+++ INPUT RECORDS

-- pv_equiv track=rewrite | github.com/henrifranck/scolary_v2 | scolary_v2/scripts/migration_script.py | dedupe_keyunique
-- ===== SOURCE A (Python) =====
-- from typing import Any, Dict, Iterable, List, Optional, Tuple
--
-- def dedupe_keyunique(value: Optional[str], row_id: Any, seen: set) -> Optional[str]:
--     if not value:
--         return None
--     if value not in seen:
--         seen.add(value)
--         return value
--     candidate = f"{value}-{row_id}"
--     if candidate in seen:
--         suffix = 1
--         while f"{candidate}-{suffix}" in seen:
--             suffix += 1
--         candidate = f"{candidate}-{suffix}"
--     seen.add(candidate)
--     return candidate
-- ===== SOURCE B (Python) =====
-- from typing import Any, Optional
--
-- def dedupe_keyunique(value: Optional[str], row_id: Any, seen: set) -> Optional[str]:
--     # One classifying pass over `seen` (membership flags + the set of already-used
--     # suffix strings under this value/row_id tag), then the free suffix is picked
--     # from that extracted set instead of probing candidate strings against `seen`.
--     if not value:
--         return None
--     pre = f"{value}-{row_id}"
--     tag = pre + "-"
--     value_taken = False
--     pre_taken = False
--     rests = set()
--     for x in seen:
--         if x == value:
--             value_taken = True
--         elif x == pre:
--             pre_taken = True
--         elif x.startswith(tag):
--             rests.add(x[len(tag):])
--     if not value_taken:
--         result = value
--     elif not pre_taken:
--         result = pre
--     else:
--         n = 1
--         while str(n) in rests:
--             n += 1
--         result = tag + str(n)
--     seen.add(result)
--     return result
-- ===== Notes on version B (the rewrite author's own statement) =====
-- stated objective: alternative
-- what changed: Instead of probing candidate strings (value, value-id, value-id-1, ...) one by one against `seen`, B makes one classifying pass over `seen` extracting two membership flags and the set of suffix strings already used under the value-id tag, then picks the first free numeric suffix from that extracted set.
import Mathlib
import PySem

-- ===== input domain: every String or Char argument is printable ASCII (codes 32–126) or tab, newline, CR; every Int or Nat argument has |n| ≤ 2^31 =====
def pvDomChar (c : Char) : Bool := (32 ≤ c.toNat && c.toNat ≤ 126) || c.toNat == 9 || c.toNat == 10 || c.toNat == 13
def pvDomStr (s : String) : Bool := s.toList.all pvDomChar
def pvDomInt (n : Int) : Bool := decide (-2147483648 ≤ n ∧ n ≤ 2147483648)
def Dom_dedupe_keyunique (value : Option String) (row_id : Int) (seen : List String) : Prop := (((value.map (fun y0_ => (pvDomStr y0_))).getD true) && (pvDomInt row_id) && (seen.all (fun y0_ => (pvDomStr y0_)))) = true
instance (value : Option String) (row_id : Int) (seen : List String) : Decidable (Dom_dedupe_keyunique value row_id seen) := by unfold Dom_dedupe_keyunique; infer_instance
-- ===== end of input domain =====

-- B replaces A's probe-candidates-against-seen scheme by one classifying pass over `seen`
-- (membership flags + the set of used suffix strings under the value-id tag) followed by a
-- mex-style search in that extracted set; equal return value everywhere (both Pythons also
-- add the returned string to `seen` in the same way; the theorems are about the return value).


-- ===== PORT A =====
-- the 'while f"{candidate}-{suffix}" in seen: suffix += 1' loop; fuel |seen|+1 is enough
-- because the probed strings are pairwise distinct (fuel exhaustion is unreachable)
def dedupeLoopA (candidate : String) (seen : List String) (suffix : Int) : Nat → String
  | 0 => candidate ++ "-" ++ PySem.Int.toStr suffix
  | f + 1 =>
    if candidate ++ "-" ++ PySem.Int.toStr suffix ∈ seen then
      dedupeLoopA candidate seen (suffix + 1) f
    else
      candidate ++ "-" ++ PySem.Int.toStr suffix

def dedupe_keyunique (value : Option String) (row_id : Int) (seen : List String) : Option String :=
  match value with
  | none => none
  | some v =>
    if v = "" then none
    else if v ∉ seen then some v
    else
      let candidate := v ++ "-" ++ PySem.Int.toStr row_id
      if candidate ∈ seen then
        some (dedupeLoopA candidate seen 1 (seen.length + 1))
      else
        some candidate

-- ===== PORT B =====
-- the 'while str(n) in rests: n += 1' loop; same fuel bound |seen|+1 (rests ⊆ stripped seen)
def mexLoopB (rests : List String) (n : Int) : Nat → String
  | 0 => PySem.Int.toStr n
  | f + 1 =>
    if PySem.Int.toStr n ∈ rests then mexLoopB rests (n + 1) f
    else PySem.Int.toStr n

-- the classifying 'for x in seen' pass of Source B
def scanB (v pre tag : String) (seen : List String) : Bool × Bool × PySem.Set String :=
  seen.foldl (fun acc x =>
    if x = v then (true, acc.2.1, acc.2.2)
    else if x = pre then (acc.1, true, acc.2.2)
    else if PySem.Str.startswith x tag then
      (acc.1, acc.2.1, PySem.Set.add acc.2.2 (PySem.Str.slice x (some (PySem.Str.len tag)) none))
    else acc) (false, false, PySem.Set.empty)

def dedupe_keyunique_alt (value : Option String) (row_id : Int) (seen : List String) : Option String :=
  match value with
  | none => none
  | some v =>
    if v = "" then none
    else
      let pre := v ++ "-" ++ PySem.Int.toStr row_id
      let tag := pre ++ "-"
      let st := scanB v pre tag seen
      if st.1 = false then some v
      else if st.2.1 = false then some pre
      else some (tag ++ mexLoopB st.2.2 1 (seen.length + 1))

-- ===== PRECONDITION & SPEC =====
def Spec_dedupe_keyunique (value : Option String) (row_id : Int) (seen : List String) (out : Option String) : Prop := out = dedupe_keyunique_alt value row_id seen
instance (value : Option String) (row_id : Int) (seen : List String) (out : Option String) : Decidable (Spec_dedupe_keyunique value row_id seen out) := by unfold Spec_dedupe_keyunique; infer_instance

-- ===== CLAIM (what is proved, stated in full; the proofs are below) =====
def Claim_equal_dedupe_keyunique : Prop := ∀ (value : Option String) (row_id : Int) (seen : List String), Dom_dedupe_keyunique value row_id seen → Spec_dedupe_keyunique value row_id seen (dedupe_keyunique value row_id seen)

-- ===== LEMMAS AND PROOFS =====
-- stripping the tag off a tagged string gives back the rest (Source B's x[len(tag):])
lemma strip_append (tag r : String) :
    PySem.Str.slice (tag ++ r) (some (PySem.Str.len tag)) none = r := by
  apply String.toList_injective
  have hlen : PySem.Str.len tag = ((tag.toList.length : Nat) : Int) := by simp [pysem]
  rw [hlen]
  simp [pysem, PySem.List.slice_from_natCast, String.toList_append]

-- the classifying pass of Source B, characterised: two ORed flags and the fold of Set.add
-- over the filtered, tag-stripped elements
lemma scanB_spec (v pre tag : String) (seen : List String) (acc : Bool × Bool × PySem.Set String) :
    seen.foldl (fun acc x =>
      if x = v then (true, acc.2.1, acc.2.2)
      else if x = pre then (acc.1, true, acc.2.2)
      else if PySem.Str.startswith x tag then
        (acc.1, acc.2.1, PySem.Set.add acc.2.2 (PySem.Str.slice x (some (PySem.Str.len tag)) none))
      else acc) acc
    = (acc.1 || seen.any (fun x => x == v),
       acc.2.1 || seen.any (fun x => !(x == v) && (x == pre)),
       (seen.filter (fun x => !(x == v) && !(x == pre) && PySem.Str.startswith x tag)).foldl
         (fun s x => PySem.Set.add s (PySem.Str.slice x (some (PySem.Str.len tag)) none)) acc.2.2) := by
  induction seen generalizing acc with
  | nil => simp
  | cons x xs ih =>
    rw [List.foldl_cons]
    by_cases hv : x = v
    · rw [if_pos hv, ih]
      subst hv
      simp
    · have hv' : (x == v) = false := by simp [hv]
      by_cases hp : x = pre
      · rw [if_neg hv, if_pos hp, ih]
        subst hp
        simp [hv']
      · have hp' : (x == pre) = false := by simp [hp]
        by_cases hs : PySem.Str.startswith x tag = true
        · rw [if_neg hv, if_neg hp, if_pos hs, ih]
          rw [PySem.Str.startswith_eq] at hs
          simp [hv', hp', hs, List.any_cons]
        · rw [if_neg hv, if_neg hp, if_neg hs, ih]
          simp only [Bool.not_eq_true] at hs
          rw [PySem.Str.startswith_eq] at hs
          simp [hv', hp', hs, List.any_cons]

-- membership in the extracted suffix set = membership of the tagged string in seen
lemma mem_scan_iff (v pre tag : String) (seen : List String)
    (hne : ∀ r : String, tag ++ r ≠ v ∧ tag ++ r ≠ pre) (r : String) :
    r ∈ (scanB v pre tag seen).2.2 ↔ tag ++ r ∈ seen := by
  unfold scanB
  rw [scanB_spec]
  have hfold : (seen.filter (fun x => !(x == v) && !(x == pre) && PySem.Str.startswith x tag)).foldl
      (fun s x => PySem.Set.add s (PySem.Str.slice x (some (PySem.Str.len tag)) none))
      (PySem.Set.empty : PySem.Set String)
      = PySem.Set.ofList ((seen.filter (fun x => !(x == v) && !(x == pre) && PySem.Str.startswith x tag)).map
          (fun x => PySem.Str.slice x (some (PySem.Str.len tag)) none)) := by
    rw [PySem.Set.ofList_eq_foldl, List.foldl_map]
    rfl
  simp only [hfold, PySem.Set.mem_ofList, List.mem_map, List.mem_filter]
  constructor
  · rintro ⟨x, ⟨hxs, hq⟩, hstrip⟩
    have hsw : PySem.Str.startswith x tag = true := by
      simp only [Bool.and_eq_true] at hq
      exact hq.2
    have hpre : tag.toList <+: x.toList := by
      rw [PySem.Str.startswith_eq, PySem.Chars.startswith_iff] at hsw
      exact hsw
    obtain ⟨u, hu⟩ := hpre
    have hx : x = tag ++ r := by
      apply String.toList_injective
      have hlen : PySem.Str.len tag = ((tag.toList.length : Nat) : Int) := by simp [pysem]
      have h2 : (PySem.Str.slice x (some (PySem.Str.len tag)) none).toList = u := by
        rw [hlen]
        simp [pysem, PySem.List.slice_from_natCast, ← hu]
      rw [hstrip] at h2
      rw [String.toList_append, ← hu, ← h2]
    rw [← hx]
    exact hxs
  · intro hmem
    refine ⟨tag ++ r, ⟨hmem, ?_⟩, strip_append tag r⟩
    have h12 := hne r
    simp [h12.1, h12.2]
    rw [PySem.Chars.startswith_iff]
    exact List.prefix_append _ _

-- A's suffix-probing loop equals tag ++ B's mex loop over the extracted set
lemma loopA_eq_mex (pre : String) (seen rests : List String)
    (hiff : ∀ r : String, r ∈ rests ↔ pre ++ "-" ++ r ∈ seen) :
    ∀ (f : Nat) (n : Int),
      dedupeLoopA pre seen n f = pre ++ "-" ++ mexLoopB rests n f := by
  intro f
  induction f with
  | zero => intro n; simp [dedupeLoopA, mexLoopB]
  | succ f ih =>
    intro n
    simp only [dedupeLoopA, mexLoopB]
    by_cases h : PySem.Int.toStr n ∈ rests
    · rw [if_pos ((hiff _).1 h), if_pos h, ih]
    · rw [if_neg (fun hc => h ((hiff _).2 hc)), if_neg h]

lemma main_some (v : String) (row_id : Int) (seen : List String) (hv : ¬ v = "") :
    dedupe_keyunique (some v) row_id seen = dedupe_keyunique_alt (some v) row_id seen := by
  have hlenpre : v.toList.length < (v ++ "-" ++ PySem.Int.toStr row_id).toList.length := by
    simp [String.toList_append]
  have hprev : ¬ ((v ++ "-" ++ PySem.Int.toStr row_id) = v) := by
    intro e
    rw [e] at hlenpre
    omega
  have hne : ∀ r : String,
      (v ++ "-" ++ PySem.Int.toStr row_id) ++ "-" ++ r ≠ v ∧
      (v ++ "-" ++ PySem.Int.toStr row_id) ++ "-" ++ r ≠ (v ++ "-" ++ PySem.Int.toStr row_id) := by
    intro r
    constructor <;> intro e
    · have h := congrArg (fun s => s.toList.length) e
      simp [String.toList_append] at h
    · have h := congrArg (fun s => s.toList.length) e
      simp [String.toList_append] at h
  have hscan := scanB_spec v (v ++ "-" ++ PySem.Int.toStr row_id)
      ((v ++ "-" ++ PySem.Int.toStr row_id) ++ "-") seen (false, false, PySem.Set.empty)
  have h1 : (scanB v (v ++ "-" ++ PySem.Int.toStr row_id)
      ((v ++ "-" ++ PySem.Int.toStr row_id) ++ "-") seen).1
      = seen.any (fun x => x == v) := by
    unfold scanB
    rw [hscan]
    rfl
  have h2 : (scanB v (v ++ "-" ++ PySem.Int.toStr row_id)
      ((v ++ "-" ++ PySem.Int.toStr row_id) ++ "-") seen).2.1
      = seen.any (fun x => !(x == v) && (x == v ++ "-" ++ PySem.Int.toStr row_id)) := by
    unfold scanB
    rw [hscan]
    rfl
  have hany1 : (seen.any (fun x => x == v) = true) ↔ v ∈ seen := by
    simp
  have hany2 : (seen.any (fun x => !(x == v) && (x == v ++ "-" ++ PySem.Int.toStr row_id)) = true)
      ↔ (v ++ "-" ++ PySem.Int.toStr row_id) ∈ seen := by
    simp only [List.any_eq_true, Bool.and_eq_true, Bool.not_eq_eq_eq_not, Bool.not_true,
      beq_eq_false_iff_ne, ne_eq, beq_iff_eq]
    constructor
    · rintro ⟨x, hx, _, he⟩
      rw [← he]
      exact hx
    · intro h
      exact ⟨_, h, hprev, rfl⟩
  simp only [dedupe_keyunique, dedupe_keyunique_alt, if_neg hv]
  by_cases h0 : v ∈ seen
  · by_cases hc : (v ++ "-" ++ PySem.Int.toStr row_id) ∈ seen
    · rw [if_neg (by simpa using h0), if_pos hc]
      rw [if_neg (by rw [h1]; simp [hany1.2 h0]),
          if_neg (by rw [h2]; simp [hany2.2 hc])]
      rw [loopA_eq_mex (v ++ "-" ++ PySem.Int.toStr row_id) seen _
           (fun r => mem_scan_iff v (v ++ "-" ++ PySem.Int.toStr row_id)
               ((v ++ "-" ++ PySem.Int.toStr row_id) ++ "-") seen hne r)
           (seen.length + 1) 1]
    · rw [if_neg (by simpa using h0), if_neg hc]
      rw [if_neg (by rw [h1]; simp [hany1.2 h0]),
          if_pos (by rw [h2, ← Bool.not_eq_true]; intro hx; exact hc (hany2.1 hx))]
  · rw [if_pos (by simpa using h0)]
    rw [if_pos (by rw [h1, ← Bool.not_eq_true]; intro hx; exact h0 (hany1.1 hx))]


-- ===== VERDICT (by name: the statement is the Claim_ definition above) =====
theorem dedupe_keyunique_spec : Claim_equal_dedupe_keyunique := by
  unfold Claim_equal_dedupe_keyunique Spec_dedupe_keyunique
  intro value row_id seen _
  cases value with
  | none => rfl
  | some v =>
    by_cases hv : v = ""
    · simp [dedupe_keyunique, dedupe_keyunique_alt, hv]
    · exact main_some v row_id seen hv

++++++

TRY IT: Only the lines above starting at the line that holds "def Spec_dedupe_keyunique (value" and ending at the line that holds "unfold Spec_dedupe_keyunique; infer_instance" are to be repeated, exactly and in full.

SOLUTION TO THE EXERCISE:
def Spec_dedupe_keyunique (value : Option String) (row_id : Int) (seen : List String) (out : Option String) : Prop := out = dedupe_keyunique_alt value row_id seen
instance (value : Option String) (row_id : Int) (seen : List String) (out : Option String) : Decidable (Spec_dedupe_keyunique value row_id seen out) := by unfold Spec_dedupe_keyunique; infer_instance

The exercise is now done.